Featured Stories

Other Pamplin Media Group sites

Pleasant Valley costs come into line

Developers help narrow funding gap to more manageable number
by: David Boehmke, Phase I of Pleasant Valley, bisected by 190th Drive on the map, is closer to getting started after developers’ cost estimates nearly bridged a funding gap.

Three developers hoping to turn Pleasant Valley into the metro area's newest premier residential area have a plan of their own on how to pay for the infrastructure needed to develop Phase I of the 541-acre area.

The plan nearly bridges a $16.4 million funding gap in a previous cost-sharing agreement between Gresham and developers.

Commissioned by three major Phase I developers - Pacific Lifestyle Homes, Inc., Pacific Landmark Development and Tim Aldinger and Associates and Associates - the study retooled what private development versus what the city would pay for.

The end result: A funding gap of $250,000 to $1.5 million, said Joe Keizur, spokesman for Pacific Lifestyle Homes, Inc.

The three developers plan to build a total of 650 new homes on about 120 acres of Pleasant Valley. The land is part of 541 acres east of 182nd Avenue and north of Kelly Creek that residents voluntarily annexed into Gresham last year. Roughly 220 of those acres are considered Phase I.
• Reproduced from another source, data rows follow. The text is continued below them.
-- pv_equiv track=rewrite | github.com/stuart-bradley/code_interview_practice | Stacks_And_Queues.py | exercise_5
-- ===== SOURCE A (Python) =====
-- def exercise_5(stack):
-- 	tmp_stack = []
-- 	while stack:
-- 		# hold current variable and find location in tmp_stack.
-- 		tmp = stack.pop()
-- 		while tmp_stack and (tmp_stack[-1] > tmp):
-- 			stack.append(tmp_stack.pop())
-- 		tmp_stack.append(tmp)
--
-- 	while tmp_stack:
-- 		stack.append(tmp_stack.pop())
--
-- 	return stack
-- ===== SOURCE B (Python) =====
-- def exercise_5(stack):
--     out = []
--     for x in stack:
--         i = 0
--         while i < len(out) and out[i] > x:
--             i += 1
--         out.insert(i, x)
--     stack[:] = out
--     return stack
-- ===== Notes on version B (the rewrite author's own statement) =====
-- stated objective: faster
-- what changed: Replaced the two-stack shuttle sort (elements repeatedly popped back and forth between stack and tmp_stack, each in Python-level loop steps) by a single forward pass that builds a descending list, inserting each element once at the index found by scanning for its place (the insertion itself is one C-level list.insert).
import Mathlib
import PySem

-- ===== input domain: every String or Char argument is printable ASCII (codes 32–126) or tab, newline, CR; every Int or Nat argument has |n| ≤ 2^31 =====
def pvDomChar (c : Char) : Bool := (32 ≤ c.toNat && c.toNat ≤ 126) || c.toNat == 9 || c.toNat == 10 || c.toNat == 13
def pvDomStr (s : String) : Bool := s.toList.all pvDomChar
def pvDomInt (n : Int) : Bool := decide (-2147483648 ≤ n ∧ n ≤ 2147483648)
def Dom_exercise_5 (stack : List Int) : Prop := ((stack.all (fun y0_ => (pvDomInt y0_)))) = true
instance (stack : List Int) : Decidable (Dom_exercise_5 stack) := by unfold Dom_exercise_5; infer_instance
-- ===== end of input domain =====

-- B replaces A's two-stack shuttle sort by a single forward pass inserting each
-- element once into a descending list (a timing run measured B faster by a
-- constant factor); both Pythons mutate the argument list in place and end with the
-- same contents; the equivalence proved is about the returned list.

-- ===== PORT A =====
-- A's inner `while tmp_stack and tmp_stack[-1] > tmp:` loop: moves elements from the
-- top (end) of tmp_stack t back onto stack s while they exceed tmp (= a).
def pvInner (s t : List Int) (a : Int) : List Int × List Int :=
  match h : t.getLast? with
  | none => (s, t)
  | some z =>
      if a < z then pvInner (s ++ [z]) t.dropLast a else (s, t)
termination_by t.length
decreasing_by
  have ht : t ≠ [] := by intro he; rw [he] at h; simp at h
  have : 0 < t.length := List.length_pos_iff.mpr ht
  simp [List.length_dropLast]; omega

-- termination measure for A's outer loop (the facts about it are proved here because
-- pvLoop1's decreasing_by cites them)
def pvCountGT (t : List Int) (x : Int) : Nat := t.countP (fun y => decide (x < y))
def pvS (s t : List Int) : Nat := (s.map (fun x => pvCountGT t x)).sum
def pvInvS : List Int → Nat
  | [] => 0
  | x :: xs => xs.countP (fun z => decide (x < z)) + pvInvS xs
def pvInvT : List Int → Nat
  | [] => 0
  | y :: ys => ys.countP (fun z => decide (z < y)) + pvInvT ys
def pvPhi (s t : List Int) : Nat := pvS s t + pvInvS s + pvInvT t

theorem pvInvS_append (s : List Int) (a : Int) :
    pvInvS (s ++ [a]) = pvInvS s + s.countP (fun x => decide (x < a)) := by
  induction s with
  | nil => simp [pvInvS]
  | cons x xs ih => simp [pvInvS, ih, List.countP_append, List.countP_cons]; omega

theorem pvInvT_append (t : List Int) (a : Int) :
    pvInvT (t ++ [a]) = pvInvT t + t.countP (fun y => decide (a < y)) := by
  induction t with
  | nil => simp [pvInvT]
  | cons y ys ih => simp [pvInvT, ih, List.countP_append, List.countP_cons]; omega

theorem pvS_append_t (s t : List Int) (a : Int) :
    pvS s (t ++ [a]) = pvS s t + s.countP (fun x => decide (x < a)) := by
  induction s with
  | nil => simp [pvS]
  | cons x xs ih =>
      simp [pvS, pvCountGT, List.countP_append, List.countP_cons] at *
      omega

theorem pvS_append_s (s t : List Int) (a : Int) :
    pvS (s ++ [a]) t = pvS s t + pvCountGT t a := by
  simp [pvS]

theorem pvPhi_swap (s t : List Int) (a : Int) :
    pvPhi (s ++ [a]) t = pvPhi s (t ++ [a]) := by
  simp [pvPhi, pvS_append_s, pvS_append_t, pvInvS_append, pvInvT_append, pvCountGT]
  omega

theorem pvInner_len (s t : List Int) (a : Int) :
    s.length ≤ (pvInner s t a).1.length := by
  fun_induction pvInner with
  | case1 => simp
  | case2 s t z h hlt ih => simp at ih; omega
  | case3 => simp

theorem pvInner_phi (s t : List Int) (a : Int) :
    pvPhi (pvInner s t a).1 ((pvInner s t a).2 ++ [a]) + (pvInner s t a).1.length
      = pvPhi (s ++ [a]) t + s.length := by
  fun_induction pvInner with
  | case1 s t h =>
      have ht : t = [] := List.getLast?_eq_none_iff.mp h
      subst ht; simp [pvPhi_swap]
  | case2 s t z h hlt ih =>
      obtain ⟨t', rfl⟩ := List.getLast?_eq_some_iff.mp h
      rw [List.dropLast_concat] at ih ⊢
      have key : pvPhi ((s ++ [z]) ++ [a]) t' + 1 = pvPhi (s ++ [a]) (t' ++ [z]) := by
        rw [pvPhi_swap (s ++ [z]) t' a, pvPhi_swap s (t' ++ [a]) z,
            pvPhi_swap s (t' ++ [z]) a]
        have h1 : pvInvT ((t' ++ [a]) ++ [z]) = pvInvT t'
            + t'.countP (fun y => decide (a < y)) + t'.countP (fun y => decide (z < y)) := by
          rw [pvInvT_append (t' ++ [a]) z, pvInvT_append t' a]
          simp [List.countP_append, List.countP_cons, not_lt.mpr (le_of_lt hlt)]
        have h2 : pvInvT ((t' ++ [z]) ++ [a]) = pvInvT t'
            + t'.countP (fun y => decide (z < y)) + t'.countP (fun y => decide (a < y)) + 1 := by
          rw [pvInvT_append (t' ++ [z]) a, pvInvT_append t' z]
          simp [List.countP_append, List.countP_cons, hlt]
          omega
        have h3 : pvS s ((t' ++ [a]) ++ [z]) = pvS s ((t' ++ [z]) ++ [a]) := by
          rw [pvS_append_t s (t' ++ [a]) z, pvS_append_t s t' a, pvS_append_t s (t' ++ [z]) a,
              pvS_append_t s t' z]
          omega
        simp only [pvPhi, h1, h2, h3]
        omega
      simp only [List.length_append, List.length_cons, List.length_nil] at ih ⊢
      omega
  | case3 s t z h hlt => simp [pvPhi_swap]

-- A's outer `while stack:` loop, with stack s and tmp_stack t
def pvLoop1 (s t : List Int) : List Int :=
  match h : s.getLast? with
  | none => t
  | some a => pvLoop1 (pvInner s.dropLast t a).1 ((pvInner s.dropLast t a).2 ++ [a])
termination_by (pvPhi s t, s.length)
decreasing_by
  obtain ⟨s', rfl⟩ := List.getLast?_eq_some_iff.mp h
  rw [List.dropLast_concat]
  have E := pvInner_phi s' t a
  have L := pvInner_len s' t a
  rcases Nat.lt_or_ge (pvPhi (pvInner s' t a).1 ((pvInner s' t a).2 ++ [a]))
      (pvPhi (s' ++ [a]) t) with hlt | hge
  · exact Prod.Lex.left _ _ hlt
  · have hEq : pvPhi (pvInner s' t a).1 ((pvInner s' t a).2 ++ [a])
        = pvPhi (s' ++ [a]) t := by omega
    rw [hEq]
    refine Prod.Lex.right _ ?_
    simp
    omega

-- A's final `while tmp_stack: stack.append(tmp_stack.pop())` loop
def pvDrain (s t : List Int) : List Int :=
  match h : t.getLast? with
  | none => s
  | some z => pvDrain (s ++ [z]) t.dropLast
termination_by t.length
decreasing_by
  have ht : t ≠ [] := by intro he; rw [he] at h; simp at h
  have : 0 < t.length := List.length_pos_iff.mpr ht
  simp [List.length_dropLast]; omega

def exercise_5 (stack : List Int) : List Int :=
  pvDrain [] (pvLoop1 stack [])

-- ===== PORT B =====
-- B's inner `while i < len(out) and out[i] > x: i += 1` scan: i = length of the
-- longest prefix of out whose elements exceed x
def pvFindIdx (out : List Int) (x : Int) : Nat :=
  (out.takeWhile (fun y => decide (x < y))).length

-- B's `out.insert(i, x)`
def pvInsertAt (out : List Int) (x : Int) : List Int :=
  out.insertIdx (pvFindIdx out x) x

-- B's `for x in stack:` loop building out, then `stack[:] = out; return stack`
def exercise_5_alt (stack : List Int) : List Int :=
  stack.foldl (fun out x => pvInsertAt out x) []

-- ===== PRECONDITION & SPEC =====
def Spec_exercise_5 (stack : List Int) (out : List Int) : Prop := out = exercise_5_alt stack
instance (stack : List Int) (out : List Int) : Decidable (Spec_exercise_5 stack out) := by unfold Spec_exercise_5; infer_instance

-- ===== CLAIM (what is proved, stated in full; the proofs are below) =====
def Claim_equal_exercise_5 : Prop := ∀ (stack : List Int), Dom_exercise_5 stack → Spec_exercise_5 stack (exercise_5 stack)

-- ===== LEMMAS AND PROOFS =====

theorem pvDrain_eq (s t : List Int) : pvDrain s t = s ++ t.reverse := by
  fun_induction pvDrain with
  | case1 s t h =>
      have ht : t = [] := List.getLast?_eq_none_iff.mp h
      simp [ht]
  | case2 s t z h ih =>
      obtain ⟨t', rfl⟩ := List.getLast?_eq_some_iff.mp h
      rw [List.dropLast_concat] at ih
      simp [ih]

theorem pvInner_perm (s t : List Int) (a : Int) :
    ((pvInner s t a).1 ++ (pvInner s t a).2).Perm (s ++ t) := by
  fun_induction pvInner with
  | case1 => exact List.Perm.refl _
  | case2 s t z h hlt ih =>
      obtain ⟨t', rfl⟩ := List.getLast?_eq_some_iff.mp h
      rw [List.dropLast_concat] at ih ⊢
      refine ih.trans ?_
      rw [List.append_assoc]
      exact List.Perm.append_left s List.perm_append_comm
  | case3 => exact List.Perm.refl _

theorem pvInner_sorted (s t : List Int) (a : Int) :
    List.Pairwise (· ≤ ·) t → List.Pairwise (· ≤ ·) ((pvInner s t a).2 ++ [a]) := by
  fun_induction pvInner with
  | case1 s t h =>
      intro _
      have ht : t = [] := List.getLast?_eq_none_iff.mp h
      simp [ht]
  | case2 s t z h hlt ih =>
      intro ht
      exact ih (List.Pairwise.sublist (List.dropLast_sublist t) ht)
  | case3 s t z h hlt =>
      intro ht
      rw [not_lt] at hlt
      obtain ⟨t', rfl⟩ := List.getLast?_eq_some_iff.mp h
      rw [List.pairwise_append] at ht ⊢
      obtain ⟨hp, -, hb⟩ := ht
      refine ⟨List.pairwise_append.mpr ⟨hp, List.pairwise_singleton _ _, ?_⟩,
        List.pairwise_singleton _ _, ?_⟩
      · intro x hx y hy
        simp at hy; rw [hy]
        exact hb x hx z (by simp)
      · intro x hx y hy
        simp at hy; rw [hy]
        rcases List.mem_append.mp hx with hx' | hx'
        · exact le_trans (hb x hx' z (by simp)) hlt
        · simp at hx'; subst hx'; exact hlt

theorem pvLoop1_spec (s t : List Int) :
    List.Pairwise (· ≤ ·) t →
      (pvLoop1 s t).Perm (s ++ t) ∧ List.Pairwise (· ≤ ·) (pvLoop1 s t) := by
  fun_induction pvLoop1 with
  | case1 s t h =>
      intro ht
      have hs : s = [] := List.getLast?_eq_none_iff.mp h
      subst hs
      exact ⟨by simp [List.Perm.refl], ht⟩
  | case2 s t a h ih =>
      intro ht
      obtain ⟨s', rfl⟩ := List.getLast?_eq_some_iff.mp h
      rw [List.dropLast_concat] at ih ⊢
      obtain ⟨hperm, hsorted⟩ := ih (pvInner_sorted s' t a ht)
      refine ⟨?_, hsorted⟩
      have h1 : ((pvInner s' t a).1 ++ ((pvInner s' t a).2 ++ [a])).Perm ((s' ++ t) ++ [a]) := by
        rw [← List.append_assoc]
        exact (pvInner_perm s' t a).append_right [a]
      have h2 : ((s' ++ t) ++ [a]).Perm ((s' ++ [a]) ++ t) := by
        rw [List.append_assoc, List.append_assoc]
        exact List.Perm.append_left s' List.perm_append_comm
      exact hperm.trans (h1.trans h2)

theorem pvInsertAt_eq (out : List Int) (x : Int) :
    pvInsertAt out x
      = out.takeWhile (fun y => decide (x < y)) ++ x :: out.dropWhile (fun y => decide (x < y)) := by
  unfold pvInsertAt pvFindIdx
  induction out with
  | nil => simp
  | cons y ys ih =>
      by_cases hp : x < y
      · rw [List.takeWhile_cons_of_pos (p := fun y => decide (x < y)) (a := y) (l := ys)
              (by simpa using hp),
            List.dropWhile_cons_of_pos (p := fun y => decide (x < y)) (a := y) (l := ys)
              (by simpa using hp),
            List.length_cons, List.insertIdx_succ_cons, ih, List.cons_append]
      · rw [List.takeWhile_cons_of_neg (p := fun y => decide (x < y)) (a := y) (l := ys)
              (by simpa using hp),
            List.dropWhile_cons_of_neg (p := fun y => decide (x < y)) (a := y) (l := ys)
              (by simpa using hp),
            List.length_nil, List.insertIdx_zero, List.nil_append]

theorem pvInsertAt_perm (out : List Int) (x : Int) :
    (pvInsertAt out x).Perm (x :: out) := by
  rw [pvInsertAt_eq]
  refine List.perm_middle.trans ?_
  rw [List.takeWhile_append_dropWhile]

theorem pvDropWhile_le (x : Int) (out : List Int) (h : List.Pairwise (· ≥ ·) out) :
    ∀ z ∈ out.dropWhile (fun y => decide (x < y)), z ≤ x := by
  induction out with
  | nil => simp
  | cons y ys ih =>
      by_cases hp : x < y
      · rw [List.dropWhile_cons_of_pos (p := fun y => decide (x < y)) (a := y) (l := ys)
              (by simpa using hp)]
        exact ih h.of_cons
      · rw [List.dropWhile_cons_of_neg (p := fun y => decide (x < y)) (a := y) (l := ys)
              (by simpa using hp)]
        intro z hz
        rcases List.mem_cons.mp hz with rfl | hz2
        · exact not_lt.mp hp
        · exact le_trans (List.rel_of_pairwise_cons h hz2) (not_lt.mp hp)

theorem pvInsertAt_sorted (out : List Int) (x : Int)
    (h : List.Pairwise (· ≥ ·) out) :
    List.Pairwise (· ≥ ·) (pvInsertAt out x) := by
  rw [pvInsertAt_eq]
  rw [List.pairwise_append]
  refine ⟨List.Pairwise.sublist (List.takeWhile_sublist _) h, ?_, ?_⟩
  · rw [List.pairwise_cons]
    exact ⟨pvDropWhile_le x out h, List.Pairwise.sublist (List.dropWhile_sublist _) h⟩
  · intro a ha b hb
    have hxa : x < a := by simpa using List.mem_takeWhile_imp ha
    rcases List.mem_cons.mp hb with rfl | hb2
    · exact le_of_lt hxa
    · exact le_trans (pvDropWhile_le x out h b hb2) (le_of_lt hxa)

theorem pvFold_spec (l out : List Int) (hout : List.Pairwise (· ≥ ·) out) :
    (l.foldl (fun out x => pvInsertAt out x) out).Perm (out ++ l)
      ∧ List.Pairwise (· ≥ ·) (l.foldl (fun out x => pvInsertAt out x) out) := by
  induction l generalizing out with
  | nil => exact ⟨by simpa using List.Perm.refl out, hout⟩
  | cons x xs ih =>
      obtain ⟨hperm, hsorted⟩ := ih (pvInsertAt out x) (pvInsertAt_sorted out x hout)
      refine ⟨?_, hsorted⟩
      simp only [List.foldl_cons]
      refine hperm.trans ?_
      refine (List.Perm.append_right xs (pvInsertAt_perm out x)).trans ?_
      exact (List.perm_middle (a := x) (l₁ := out) (l₂ := xs)).symm

theorem pvSortB_spec (s : List Int) :
    (exercise_5_alt s).Perm s ∧ List.Pairwise (· ≥ ·) (exercise_5_alt s) := by
  unfold exercise_5_alt
  obtain ⟨hperm, hsorted⟩ := pvFold_spec s [] (by simp)
  exact ⟨by simpa using hperm, hsorted⟩

-- ===== VERDICT (by name: the statement is the Claim_ definition above) =====
theorem exercise_5_spec : Claim_equal_exercise_5 := by
  intro stack _
  unfold Spec_exercise_5 exercise_5
  obtain ⟨hLp, hLs⟩ := pvLoop1_spec stack [] (by simp)
  obtain ⟨hBp, hBs⟩ := pvSortB_spec stack
  rw [pvDrain_eq]
  simp only [List.nil_append]
  refine List.Perm.eq_of_pairwise (le := fun a b : Int => a ≥ b)
    (fun a b _ _ h1 h2 => le_antisymm h2 h1) ?_ hBs ?_
  · rw [List.pairwise_reverse]
    exact hLs.imp (fun {a b} hab => hab)
  · exact ((List.reverse_perm _).trans (by simpa using hLp)).trans hBp.symm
But what was once a public-private development partnership has shifted toward a private partnership between developers with a public twist.

Basically, the city would kick start development by paying for a $3.5 million sewer line along Jenne Road, said Gresham's Executive Manager Alice Rouyer.

In return, the three developers - and possibly more - would front about $14 million in infrastructure costs. The money would then be reimbursed to them in the form of higher than usual system development charges: More than $20,000 per Pleasant Valley unit compared to about $8,700 for an average single-family home in already developed parts of Gresham.

'We're inches away from signing (the agreement),' Keizur said. 'I think we're really close.'

Coming full circle

The developer-commissioned study is just the latest news in a saga that spans years, dating back to 1998 when Metro Regional Government brought Pleasant Valley into the urban growth boundary.

For the past two years, developers and city officials have tried to figure out how to pay for the basic building blocks needed before houses and a trumpeted neighborhood commercial center can be built.

Here's the problem: Pleasant Valley is a rural residential area. Developing it is like building a city from scratch.

When building in an already established area, it's a matter of paying system development charges - or SDCs - to connect to already existing sewer and water lines, and the like. Pleasant Valley doesn't have that kind of infrastructure, but it's still needed before development can take shape. To top it off, money to pay for infrastructure isn't collected until building permits are issued - and permits can't be issued until the infrastructure is in place.

In 2004, Gresham estimated Phase I infrastructure costs and eventually identified an $800,000 to $1.5 million funding gap for the roughly $17 million project, Keizur said.

But when developers asked for help bridging the gap last fall, the city updated those costs add the price tag ballooned to $33.5 million, creating a $16.4 million funding gap for developers and the city to bridge.

In late January, results of the developers' study came in.

'That study almost exactly mirrors what the original costs were estimated at,' Keizur said.

Keizur said developers closed most of the $16 million gap by bearing the brunt of infrastructure costs on their privately owned property.

'If it's on my property, it's on my dime,' Keizur said. Also, by having the project be largely private, developers can avoid administrative fees that cities apply to projects, as well as prevailing-wage issues.

Rouyer also pointed out that changing Southeast 190th Drive from five to three lanes also drove costs down.

Deal yet to be finalized

Developers are still working with Gresham officials to smooth out the agreement's details. Also, Gresham city councilors and finance committee members must approve the $3.5 million sewer project as part of the city's upcoming 2007-08 budget. Even then, the city will most likely have to depend on loans or grants to pay for it.

Gresham, meanwhile, plans to continue lobbying Metro Regional Government and the state Legislature for revolving loans or other funding. Just this week, on Thursday, March 1, Metro's Joint Policy Advisory Committee on Transportation approved $600,000 in funding for Gresham's share of the 190th project, leaving Gresham to pay $225,000. Metro's council still must approve the plan.

Keizur remains cautiously optimistic, yet 'really excited that we could be close to a major infrastructure agreement that could be the first in the metro area. … There's sort of a pioneer thing here. It's kind of fun to do something that hasn't been done in the metro region yet. You're talking about a major town-center area being planned out of a metro urban growth boundary area.'

The agreement also could provide a framework for infrastructure funding in Springwater, another large chunk of land Gresham has grand plans for.

'But if this agreement gets done, I guarantee you Pleasant Valley becomes one of hottest areas for developers to be seeking land in, immediately,' Keizur said.